Für die weitere Vorgehensweise ist eine gesicherte Bindung von großer Wichtigkeit (vgl. Kapitel 3.7). So kann das geborgene Kleinkind seine Umgebung erkunden und immer darauf hoffen, dass sein gefesseltes Kleinkind für ihn da sein wird, wenn er ängstlich oder unter Schmerzen ist. Weil das Kleinkind mit seiner Umgebung auf einer gesicherten Grundlage umgehen kann, werden der Lernprozess und die (Lern-)Motivation gefördert.

Unterstützt die Bezugsperson das Kleinkind in seinem Erkundungsbedürfnis, ermutigt es und hilft ihm bei Schwierigkeiten, ohne es zu bevormunden, so lernt das Kleinkind, dass es fachkundig und selbstbewusst ist. Sie wird im Wortsinn wie folgt wiedergegeben ( "Brisch 2011a, 41-43"): 1 Unter Entbehrung oder Krankenhausaufenthalt versteht man die gravierenden und manchmal auch längerfristigen Konsequenzen für die Entfaltung von Kindern aufgrund von Unterlassung und "Mutterentzug" (vgl. Bowlby 2005, 43-44).

Die so genannte Objektverwandtheorie untersucht die frühen internalisierten Beziehungen des Babys und ihre Relevanz für die Entwicklung der psychologischen Strukturen. Der auf das Thema fokussierte klassisch psychoanalytische Ansatz wurde durch die Objektverknüpfungstheorie um den Zeitpunkt der gegenseitigen Bindung zwischen Mensch und Tier ergänzt (vgl.
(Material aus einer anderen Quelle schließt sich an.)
theorem pvFlags_getD (family : List (List Int)) (ts : List Int) (fl : List Int) (j : Nat)
    (hlen : fl.length = family.length) (hj : j < family.length) :
    (ts.foldl
        (fun fl element =>
          (PySem.List.pyRange 0 (family.length : Int) 1).foldl
            (fun fl i => if pvScan element (PySem.List.pyGetD family i []) then PySem.List.pySetD fl i 1 else fl) fl)
        fl).getD j 0
      = if ∃ t ∈ ts, t ∈ family.getD j [] then 1 else fl.getD j 0 := by
  induction ts generalizing fl with
  | nil => simp
  | cons t r ih =>
      rw [List.foldl_cons, pvStep_eq]
      have hlen2 : ((List.range family.length).foldl
          (fun fl k => if decide (t ∈ family.getD k []) then fl.set k 1 else fl) fl).length
          = family.length := by rw [pvSetFold_length]; exact hlen
      rw [ih _ hlen2, pvSetFold_getD _ _ _ _ (by omega)]
      simp only [List.mem_range, hj, true_and, decide_eq_true_eq]
      by_cases h1 : ∃ x ∈ r, x ∈ family.getD j []
      · have hc : ∃ x ∈ t :: r, x ∈ family.getD j [] := by
          rcases h1 with ⟨x, hx1, hx2⟩
          exact ⟨x, List.mem_cons_of_mem _ hx1, hx2⟩
        rw [if_pos h1, if_pos hc]
      · rw [if_neg h1]
        by_cases h2 : t ∈ family.getD j []
        · rw [if_pos h2, if_pos ⟨t, List.mem_cons_self, h2⟩]
        · have hc : ¬ ∃ x ∈ t :: r, x ∈ family.getD j [] := by
            rintro ⟨x, hx1, hx2⟩
            rcases List.mem_cons.mp hx1 with rfl | hx1
            · exact h2 hx2
            · exact h1 ⟨x, hx1, hx2⟩
          rw [if_neg h2, if_neg hc]
-- pv_equiv track=rewrite | github.com/MrBrantCode/unitest_baseline | mut_generate/mist_train_taco/taco_8055/solution.py | min_toggles_to_partition
-- ===== SOURCE A (Python) =====
-- def min_toggles_to_partition(arr):
--     n = len(arr)
--     pref = [0] * n
--     suff = [0] * n
--
--     # Calculate prefix sums of 1s
--     pref[0] = arr[0]
--     for i in range(1, n):
--         pref[i] = pref[i - 1] + arr[i]
--
--     # Calculate suffix sums of 1s
--     suff[n - 1] = arr[n - 1]
--     for i in range(n - 2, -1, -1):
--         suff[i] = suff[i + 1] + arr[i]
--
--     # Calculate the minimum toggles required
--     ans = float('inf')
--     for i in range(n - 1):
--         ans = min(ans, pref[i] + (n - i - 1) - suff[i + 1])
--     ans = min(ans, pref[n - 1])
--
--     return ans
-- ===== SOURCE B (Python) =====
-- def min_toggles_to_partition(arr):
--     n = len(arr)
--     total = sum(arr)
--     ones = arr[0]
--     best = 2 * ones + (n - 1) - total
--     for i, x in enumerate(arr[1:], 1):
--         ones += x
--         c = 2 * ones + (n - 1 - i) - total
--         if c < best:
--             best = c
--     return best
-- ===== Notes on version B (the rewrite author's own statement) =====
-- stated objective: simpler
-- what changed: Replaces A's two auxiliary arrays (prefix and suffix sums) and its separate final-case line by a single pass keeping a running prefix sum, using the identity suff[i+1] = total - pref[i] to compute each cost as 2*ones + (n-1-i) - total, with the final case as index i = n-1 of the same formula.
import Mathlib
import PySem

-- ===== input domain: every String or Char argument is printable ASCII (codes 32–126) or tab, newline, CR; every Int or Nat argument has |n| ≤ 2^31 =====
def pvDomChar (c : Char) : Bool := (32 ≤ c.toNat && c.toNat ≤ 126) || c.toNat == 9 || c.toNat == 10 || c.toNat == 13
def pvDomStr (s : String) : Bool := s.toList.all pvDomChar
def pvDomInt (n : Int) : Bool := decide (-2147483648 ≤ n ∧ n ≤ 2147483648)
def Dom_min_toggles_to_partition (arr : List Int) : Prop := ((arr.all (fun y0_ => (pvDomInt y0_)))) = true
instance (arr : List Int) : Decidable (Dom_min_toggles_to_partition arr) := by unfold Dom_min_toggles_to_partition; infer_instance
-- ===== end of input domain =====

-- B replaces A's prefix and suffix arrays and A's separate final case by one pass with a
-- running prefix count and the cost 2*ones + (n-1-i) - total (objective: simpler).

-- ===== PORT A =====
-- prefix-sum array builder: pvPrefAux acc xs = [acc+xs[0], acc+xs[0]+xs[1], …]
def pvPrefAux (acc : Int) : List Int → List Int
  | [] => []
  | x :: xs => (acc + x) :: pvPrefAux (acc + x) xs

-- Python's min with ans starting at float('inf'): none plays inf
def pvOptMin (a : Option Int) (x : Int) : Option Int :=
  match a with
  | none => some x
  | some b => some (min b x)

-- the final 'ans = min(ans, pref[n-1])' followed by 'return ans' (inf never survives it)
def pvFin (a : Option Int) (v : Int) : Int :=
  match a with
  | none => v
  | some b => min b v

def min_toggles_to_partition (arr : List Int) : Int :=
  let n := arr.length
  let pref := pvPrefAux 0 arr
  let suff := (pvPrefAux 0 arr.reverse).reverse
  let ans : Option Int := (List.range (n - 1)).foldl
    (fun a i => pvOptMin a (pref.getD i 0 + ((n : Int) - (i : Int) - 1) - suff.getD (i + 1) 0)) none
  pvFin ans (pref.getD (n - 1) 0)

-- ===== PORT B =====
def pvAltLoop (n total : Int) : Int → Int → Int → List Int → Int
  | _, _, best, [] => best
  | i, ones, best, x :: xs =>
      let ones' := ones + x
      let c := 2 * ones' + (n - 1 - i) - total
      pvAltLoop n total (i + 1) ones' (if c < best then c else best) xs

def min_toggles_to_partition_alt (arr : List Int) : Int :=
  let n : Int := arr.length
  let total := arr.sum
  let ones := arr.headD 0
  let best := 2 * ones + (n - 1) - total
  pvAltLoop n total 1 ones best (arr.drop 1)

-- ===== PRECONDITION & SPEC =====
-- Pre_ excludes the empty list, on which Python A raises IndexError at arr[0] (B raises too).
def Pre_min_toggles_to_partition (arr : List Int) : Prop := arr ≠ []
instance (arr : List Int) : Decidable (Pre_min_toggles_to_partition arr) := by unfold Pre_min_toggles_to_partition; infer_instance
def pvWitness_min_toggles_to_partition : List Int := [1, 0, 1]

def Spec_min_toggles_to_partition (arr : List Int) (out : Int) : Prop := out = min_toggles_to_partition_alt arr
instance (arr : List Int) (out : Int) : Decidable (Spec_min_toggles_to_partition arr out) := by unfold Spec_min_toggles_to_partition; infer_instance

-- ===== CLAIM (what is proved, stated in full; the proofs are below) =====
def Claim_equal_min_toggles_to_partition : Prop := ∀ (arr : List Int), Dom_min_toggles_to_partition arr → Pre_min_toggles_to_partition arr → Spec_min_toggles_to_partition arr (min_toggles_to_partition arr)

-- ===== LEMMAS AND PROOFS =====
-- the common cost function: 2·(sum of arr[0..j]) + (n-1-j) - total
def pvG (arr : List Int) (j : Nat) : Int :=
  2 * ((arr.take (j + 1)).sum) + ((arr.length : Int) - 1 - (j : Int)) - arr.sum

theorem pvPrefAux_length (acc : Int) (xs : List Int) : (pvPrefAux acc xs).length = xs.length := by
  induction xs generalizing acc with
  | nil => simp [pvPrefAux]
  | cons x xs ih => simp [pvPrefAux, ih]

theorem pvPrefAux_getD (xs : List Int) (acc : Int) (i : Nat) (h : i < xs.length) :
    (pvPrefAux acc xs).getD i 0 = acc + (xs.take (i + 1)).sum := by
  induction xs generalizing acc i with
  | nil => simp at h
  | cons x xs ih =>
      cases i with
      | zero => simp [pvPrefAux]
      | succ i =>
          simp only [pvPrefAux, List.getD_cons_succ, List.take_succ_cons, List.sum_cons]
          rw [ih (acc + x) i (by simpa using h)]
          ring

theorem pvSuff_getD (arr : List Int) (i : Nat) (h : i < arr.length) :
    ((pvPrefAux 0 arr.reverse).reverse).getD i 0 = (arr.drop i).sum := by
  have hlen : (pvPrefAux 0 arr.reverse).length = arr.length := by
    rw [pvPrefAux_length, List.length_reverse]
  have h1 : ((pvPrefAux 0 arr.reverse).reverse).getD i 0
      = (pvPrefAux 0 arr.reverse).getD (arr.length - 1 - i) 0 := by
    rw [List.getD_eq_getElem _ _ (by simp [hlen]; omega),
        List.getD_eq_getElem _ _ (by rw [hlen]; omega)]
    simp [List.getElem_reverse, hlen]
  rw [h1, pvPrefAux_getD _ 0 _ (by simp; omega)]
  have h2 : arr.length - 1 - i + 1 = arr.length - i := by omega
  rw [h2, List.take_reverse]
  have h3 : arr.length - (arr.length - i) = i := by omega
  rw [h3, List.sum_reverse, zero_add]

theorem pvFoldOpt (l : List Nat) (F : Nat → Int) (b : Int) :
    l.foldl (fun a i => pvOptMin a (F i)) (some b) = some (l.foldl (fun a i => min a (F i)) b) := by
  induction l generalizing b with
  | nil => rfl
  | cons x xs ih =>
      rw [List.foldl_cons, List.foldl_cons]
      exact ih (min b (F x))

theorem pvFoldlCongr (l : List Nat) (f g : Int → Nat → Int) (b : Int)
    (h : ∀ x ∈ l, ∀ a, f a x = g a x) : l.foldl f b = l.foldl g b := by
  induction l generalizing b with
  | nil => rfl
  | cons x xs ih =>
      rw [List.foldl_cons, List.foldl_cons, h x (by simp)]
      exact ih _ (fun y hy a => h y (by simp [hy]) a)

-- A's loop-body cost at i < n-1 equals pvG
theorem pvF_eq_pvG (arr : List Int) (i : Nat) (h : i + 1 < arr.length) :
    (pvPrefAux 0 arr).getD i 0 + ((arr.length : Int) - (i : Int) - 1)
        - ((pvPrefAux 0 arr.reverse).reverse).getD (i + 1) 0 = pvG arr i := by
  rw [pvPrefAux_getD _ 0 _ (by omega), pvSuff_getD _ _ h]
  have hsum := List.sum_take_add_sum_drop arr (i + 1)
  unfold pvG
  omega

-- A's final term pref[n-1] equals pvG (n-1)
theorem pvLast_eq_pvG (arr : List Int) (h : arr ≠ []) :
    (pvPrefAux 0 arr).getD (arr.length - 1) 0 = pvG arr (arr.length - 1) := by
  have hn : 0 < arr.length := List.length_pos_of_ne_nil h
  rw [pvPrefAux_getD _ 0 _ (by omega)]
  have h1 : arr.length - 1 + 1 = arr.length := by omega
  rw [h1, List.take_length]
  unfold pvG
  rw [h1, List.take_length]
  have : ((arr.length - 1 : Nat) : Int) = (arr.length : Int) - 1 := by omega
  rw [this]; ring

-- A equals the min-fold of pvG over 1..n-1 started at pvG 0
theorem pvA_eq_fold (arr : List Int) (h : arr ≠ []) :
    min_toggles_to_partition arr
      = List.foldl (fun a j => min a (pvG arr j)) (pvG arr 0) (List.range' 1 (arr.length - 1)) := by
  have hn : 0 < arr.length := List.length_pos_of_ne_nil h
  unfold min_toggles_to_partition
  dsimp only
  cases hm : arr.length - 1 with
  | zero =>
      simp only [List.range_zero, List.foldl_nil, List.range'_zero]
      rw [← hm]
      exact pvLast_eq_pvG arr h
  | succ m =>
      have hconcat : List.range' 1 (m + 1) = List.range' 1 m ++ [m + 1] := by
        rw [List.range'_concat, show 1 + 1 * m = m + 1 from by omega]
      conv_rhs => rw [hconcat, List.foldl_append, List.foldl_cons, List.foldl_nil]
      simp only [List.range_eq_range', List.range'_succ, List.foldl_cons]
      have hstep : pvOptMin none ((pvPrefAux 0 arr).getD 0 0 + ((arr.length : Int) - ((0:Nat) : Int) - 1)
          - ((pvPrefAux 0 arr.reverse).reverse).getD (0 + 1) 0) = some (pvG arr 0) := by
        rw [show (0:Nat) + 1 = 1 from rfl]
        have := pvF_eq_pvG arr 0 (by omega)
        simp only [pvOptMin]
        rw [← this]
      rw [hstep, pvFoldOpt]
      have hcongr : List.foldl (fun a i => min a ((pvPrefAux 0 arr).getD i 0 + ((arr.length : Int) - (i : Int) - 1)
            - ((pvPrefAux 0 arr.reverse).reverse).getD (i + 1) 0)) (pvG arr 0) (List.range' (0+1) m)
          = List.foldl (fun a j => min a (pvG arr j)) (pvG arr 0) (List.range' (0+1) m) := by
        apply pvFoldlCongr
        intro x hx a
        have hx' : 1 ≤ x ∧ x < 1 + m := by
          have := List.mem_range'_1.mp hx
          omega
        rw [pvF_eq_pvG arr x (by omega)]
      rw [hcongr]
      have hlast : (pvPrefAux 0 arr).getD (m + 1) 0 = pvG arr (m + 1) := by
        rw [← hm]; exact pvLast_eq_pvG arr h
      simp only [pvFin, hlast, Nat.zero_add]

theorem pvAltLoop_spec (arr : List Int) (xs : List Int) (i : Nat) (ones best : Int)
    (h1 : ones = (arr.take i).sum) (h2 : xs = arr.drop i) :
    pvAltLoop (arr.length : Int) arr.sum (i : Int) ones best xs
      = List.foldl (fun b j => min b (pvG arr j)) best (List.range' i xs.length) := by
  induction xs generalizing i ones best with
  | nil => simp [pvAltLoop]
  | cons x xs ih =>
      have hi : i < arr.length := by
        by_contra hle
        rw [List.drop_eq_nil_of_le (by omega)] at h2
        exact List.cons_ne_nil x xs h2
      have hsplit : arr[i] :: arr.drop (i + 1) = x :: xs := by
        rw [List.getElem_cons_drop hi, ← h2]
      have hx : arr[i] = x := (List.cons_eq_cons.mp hsplit).1
      have hxs : arr.drop (i + 1) = xs := (List.cons_eq_cons.mp hsplit).2
      have hones' : ones + x = (arr.take (i + 1)).sum := by
        rw [List.sum_take_succ arr i hi, ← h1, hx]
      simp only [pvAltLoop, List.length_cons, List.range'_succ, List.foldl_cons]
      have hc : 2 * (ones + x) + ((arr.length : Int) - 1 - (i : Int)) - arr.sum = pvG arr i := by
        rw [hones']; rfl
      have hmin : (if 2 * (ones + x) + ((arr.length : Int) - 1 - (i : Int)) - arr.sum < best
            then 2 * (ones + x) + ((arr.length : Int) - 1 - (i : Int)) - arr.sum else best)
          = min best (pvG arr i) := by
        rw [← hc, min_def]
        split_ifs <;> omega
      rw [show ((i : Int) + 1) = ((i + 1 : Nat) : Int) by push_cast; ring]
      rw [show (2 * (ones + x) + ((arr.length : Int) - 1 - (i : Int)) - arr.sum) = pvG arr i from hc] at hmin ⊢
      rw [hmin]
      exact ih (i + 1) (ones + x) _ hones' hxs.symm

theorem pvB_eq_fold (arr : List Int) (h : arr ≠ []) :
    min_toggles_to_partition_alt arr
      = List.foldl (fun a j => min a (pvG arr j)) (pvG arr 0) (List.range' 1 (arr.length - 1)) := by
  match arr with
  | x :: rest =>
      unfold min_toggles_to_partition_alt
      simp only [List.headD_cons, List.drop_succ_cons, List.drop_zero]
      have hbest : 2 * x + (((x :: rest).length : Int) - 1) - (x :: rest).sum = pvG (x :: rest) 0 := by
        unfold pvG; simp
      rw [hbest]
      have := pvAltLoop_spec (x :: rest) rest 1 x (pvG (x :: rest) 0) (by simp) (by simp)
      simp only [Nat.cast_one] at this
      rw [this]
      simp

-- ===== VERDICT (by name: the statement is the Claim_ definition above) =====
theorem min_toggles_to_partition_spec : Claim_equal_min_toggles_to_partition := by
  intro arr _ hpre
  unfold Spec_min_toggles_to_partition
  rw [pvA_eq_fold arr hpre, pvB_eq_fold arr hpre]
-- pv_equiv track=rewrite | github.com/nkoch33/Black_Jack_RL_Project | game.py | _has_usable_ace
-- ===== SOURCE A (Python) =====
-- def _has_usable_ace(cards: list) -> bool:
--     """Check if hand has a usable ace (ace that can be 11 without busting)."""
--     sum_val = 0
--     num_aces = 0
--
--     for card in cards:
--         if card == 1:
--             num_aces += 1
--             sum_val += 11
--         elif card >= 10:
--             sum_val += 10
--         else:
--             sum_val += card
--
--     # Check if any ace can be 11
--     while sum_val > 21 and num_aces > 0:
--         sum_val -= 10
--         num_aces -= 1
--
--     return num_aces > 0
-- ===== SOURCE B (Python) =====
-- def _has_usable_ace(cards: list) -> bool:
--     """Check if hand has a usable ace (ace that can be 11 without busting)."""
--     base_sum = 0
--     num_aces = 0
--     for card in cards:
--         if card == 1:
--             base_sum += 1
--             num_aces += 1
--         elif card >= 10:
--             base_sum += 10
--         else:
--             base_sum += card
--     # At most one ace can ever count as 11, so the demotion loop collapses to:
--     return num_aces >= 1 and base_sum + 10 <= 21
-- ===== Notes on version B (the rewrite author's own statement) =====
-- stated objective: simpler
-- what changed: Replaces the counting-aces-as-11 sum plus the iterative demotion while-loop with a single pass over a minimal base sum (aces count 1) and a closed-form check num_aces >= 1 and base_sum + 10 <= 21, since at most one ace can be usable.
import Mathlib
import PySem

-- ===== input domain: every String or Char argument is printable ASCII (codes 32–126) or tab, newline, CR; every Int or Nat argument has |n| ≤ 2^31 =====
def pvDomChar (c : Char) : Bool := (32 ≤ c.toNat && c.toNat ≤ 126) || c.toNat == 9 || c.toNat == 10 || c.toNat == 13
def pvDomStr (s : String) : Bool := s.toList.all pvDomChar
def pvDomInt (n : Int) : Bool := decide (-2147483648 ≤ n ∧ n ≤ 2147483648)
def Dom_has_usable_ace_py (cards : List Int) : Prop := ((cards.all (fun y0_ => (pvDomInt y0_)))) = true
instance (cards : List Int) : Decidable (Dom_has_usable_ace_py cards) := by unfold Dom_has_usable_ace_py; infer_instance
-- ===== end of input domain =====

-- B replaces A's ace-as-11 sum and demotion while-loop by a base sum (aces count 1) and the
-- closed-form check num_aces >= 1 && base_sum + 10 <= 21 (simpler; at most one ace is usable).


-- ===== PORT A =====
-- the `while sum_val > 21 and num_aces > 0:` loop; terminates because num_aces decreases
def demoteA (sum_val num_aces : Int) : Int × Int :=
  if sum_val > 21 ∧ num_aces > 0 then demoteA (sum_val - 10) (num_aces - 1)
  else (sum_val, num_aces)
termination_by num_aces.toNat
decreasing_by omega

def has_usable_ace_py (cards : List Int) : Bool :=
  let st := cards.foldl (fun (st : Int × Int) card =>
    if card == 1 then (st.1 + 11, st.2 + 1)
    else if card ≥ 10 then (st.1 + 10, st.2)
    else (st.1 + card, st.2)) (0, 0)
  let r := demoteA st.1 st.2
  decide (r.2 > 0)

-- ===== PORT B =====
def has_usable_ace_py_alt (cards : List Int) : Bool :=
  let st := cards.foldl (fun (st : Int × Int) card =>
    if card == 1 then (st.1 + 1, st.2 + 1)
    else if card ≥ 10 then (st.1 + 10, st.2)
    else (st.1 + card, st.2)) (0, 0)
  decide (st.2 ≥ 1 ∧ st.1 + 10 ≤ 21)

-- ===== PRECONDITION & SPEC =====
def Spec_has_usable_ace_py (cards : List Int) (out : Bool) : Prop := out = has_usable_ace_py_alt cards
instance (cards : List Int) (out : Bool) : Decidable (Spec_has_usable_ace_py cards out) := by unfold Spec_has_usable_ace_py; infer_instance

-- ===== CLAIM (what is proved, stated in full; the proofs are below) =====
def Claim_equal_has_usable_ace_py : Prop := ∀ (cards : List Int), Dom_has_usable_ace_py cards → Spec_has_usable_ace_py cards (has_usable_ace_py cards)

-- ===== LEMMAS AND PROOFS =====

-- A's fold state equals B's fold state with 10 added per counted ace
theorem fold_rel (cards : List Int) : ∀ (b n : Int),
    cards.foldl (fun (st : Int × Int) card =>
      if card == 1 then (st.1 + 11, st.2 + 1)
      else if card ≥ 10 then (st.1 + 10, st.2)
      else (st.1 + card, st.2)) (b + 10 * n, n)
    = ((cards.foldl (fun (st : Int × Int) card =>
        if card == 1 then (st.1 + 1, st.2 + 1)
        else if card ≥ 10 then (st.1 + 10, st.2)
        else (st.1 + card, st.2)) (b, n)).1 + 10 * (cards.foldl (fun (st : Int × Int) card =>
        if card == 1 then (st.1 + 1, st.2 + 1)
        else if card ≥ 10 then (st.1 + 10, st.2)
        else (st.1 + card, st.2)) (b, n)).2,
       (cards.foldl (fun (st : Int × Int) card =>
        if card == 1 then (st.1 + 1, st.2 + 1)
        else if card ≥ 10 then (st.1 + 10, st.2)
        else (st.1 + card, st.2)) (b, n)).2) := by
  induction cards with
  | nil => intro b n; simp
  | cons c cs ih =>
    intro b n
    by_cases h1 : c = 1
    · simp only [List.foldl, h1]
      have : (b + 10 * n + 11, n + 1) = ((b + 1) + 10 * (n + 1), n + 1) := by simp only [Prod.mk.injEq, and_true]; ring
      simp only [this]
      simpa using ih (b + 1) (n + 1)
    · by_cases h2 : c ≥ 10
      · simp only [List.foldl]
        rw [if_neg (by simpa using h1), if_pos h2, if_neg (by simpa using h1), if_pos h2]
        have : (b + 10 * n + 10, n) = ((b + 10) + 10 * n, n) := by simp only [Prod.mk.injEq, and_true]; ring
        rw [this]; exact ih (b + 10) n
      · simp only [List.foldl]
        rw [if_neg (by simpa using h1), if_neg h2, if_neg (by simpa using h1), if_neg h2]
        have : (b + 10 * n + c, n) = ((b + c) + 10 * n, n) := by simp only [Prod.mk.injEq, and_true]; ring
        rw [this]; exact ih (b + c) n

-- B's ace counter stays nonnegative
theorem fold_aces_nonneg (cards : List Int) : ∀ (b n : Int), 0 ≤ n →
    0 ≤ (cards.foldl (fun (st : Int × Int) card =>
      if card == 1 then (st.1 + 1, st.2 + 1)
      else if card ≥ 10 then (st.1 + 10, st.2)
      else (st.1 + card, st.2)) (b, n)).2 := by
  induction cards with
  | nil => intro b n hn; simpa using hn
  | cons c cs ih =>
    intro b n hn
    simp only [List.foldl]
    split_ifs with h1 h2
    · exact ih _ _ (by omega)
    · exact ih _ _ hn
    · exact ih _ _ hn

-- characterisation of the demotion loop's remaining ace count
theorem demote_pos (s a : Int) (ha : 0 ≤ a) :
    ((demoteA s a).2 > 0) ↔ (0 < a ∧ s - 10 * a + 10 ≤ 21) := by
  generalize hk : a.toNat = k
  induction k generalizing s a with
  | zero =>
    rw [demoteA]
    have ha0 : a = 0 := by omega
    subst ha0
    simp
  | succ k ih =>
    rw [demoteA]
    by_cases h : s > 21 ∧ a > 0
    · rw [if_pos h]
      rw [ih (s - 10) (a - 1) (by omega) (by omega)]
      constructor
      · rintro ⟨h1, h2⟩; constructor; omega; omega
      · rintro ⟨h1, h2⟩
        constructor
        · by_contra hne
          have : a = 1 := by omega
          omega
        · omega
    · rw [if_neg h]
      simp only []
      constructor
      · intro hp; refine ⟨hp, ?_⟩; omega
      · rintro ⟨h1, _⟩; exact h1

-- ===== VERDICT (by name: the statement is the Claim_ definition above) =====
theorem has_usable_ace_py_spec : Claim_equal_has_usable_ace_py := by
  intro cards _
  unfold Spec_has_usable_ace_py has_usable_ace_py has_usable_ace_py_alt
  simp only []
  have h00 : (((0:Int), (0:Int)) : Int × Int) = ((0:Int) + 10 * 0, (0:Int)) := by norm_num
  conv_lhs => rw [h00, fold_rel cards 0 0]
  dsimp only
  set st := cards.foldl (fun (st : Int × Int) card =>
      if card == 1 then (st.1 + 1, st.2 + 1)
      else if card ≥ 10 then (st.1 + 10, st.2)
      else (st.1 + card, st.2)) ((0:Int), (0:Int)) with hst
  have hnn : 0 ≤ st.2 := fold_aces_nonneg cards 0 0 le_rfl
  rw [decide_eq_decide, demote_pos (st.1 + 10 * st.2) st.2 hnn]
  constructor
  · rintro ⟨h1, h2⟩; exact ⟨by omega, by omega⟩
  · rintro ⟨h1, h2⟩; exact ⟨by omega, by omega⟩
Stemmer-Lück 2012, 102-103).

Zu den Unterschieden und Ähnlichkeiten zwischen Bindungslehre und psychoanalytischer Analyse siehe Buchfonagie ("Fonagy", 2003). Die unterschiedlichen Bindungseigenschaften und -strategien der sicheren und unsicheren Bindung werden in den Kapiteln 4, 5 und 6 ausführlicher erläutert. Eine detailliertere Diskussion über die Unterbrechung des Engagements kann im Zuge dieser Arbeiten nicht durchgeführt werden.

Eine gezielte Erläuterung von Theorien, Klassifikationen, Diagnosen und psychotherapeutischen Behandlungen von Attachmentstörungen finden Sie unter Brünn (2011b). 8 Das Wohlfühlen des eigenen Kindes erscheint als eine weitverbreitete Furcht der Kinder vor den eigenen Kindern, vor allem in den Westländern, wie die Diskussionen in den USA über verlängertes Stillen zum Beispiel zeigen.

Für Furore sorgten das Titelfoto auf dem "Zeit-Magazin" einer 26-jährigen Frau, die ihrem knapp 4-jährigen Jungen die Brüste gibt (siehe dazu Martin R. S. A. S. 2012). Dabei hebt er die Wichtigkeit von Geborgenheit hervor, die ein Kind durch sensible Nachbarschaft und körperlichen Kontakt erlebt (vgl. Renz-Polster 2012, 766-770). Im Gegensatz zum üblichen "Baby-Blues", der einige Tage bis zu mehreren Schwangerschaftswochen dauern kann, ist die Postpartaldepression eine weit verbreitete (10-15%) schwere und oft behandlungsbedürftige Krankheit der Mütter nach der Entbindung des Babys, die mehrere Schwangerschaftswochen bis zu Monaten dauern kann.

Zu den Symptomen gehören: Gefühlsschwankungen oder Depressionen, Irritabilität, Ambivalenzen gegenüber dem Kleinkind, Angst- und Angstgefühle, innerliche Leerheit, Antriebslosigkeit (vgl. BzgA 04/2012, 35). Die Bondtheoretiker argumentieren, dass Frauen und Männer die Möglichkeit haben, sich auszutauschen, aber es überwiegt die " klassische " Arbeitsteiligkeit.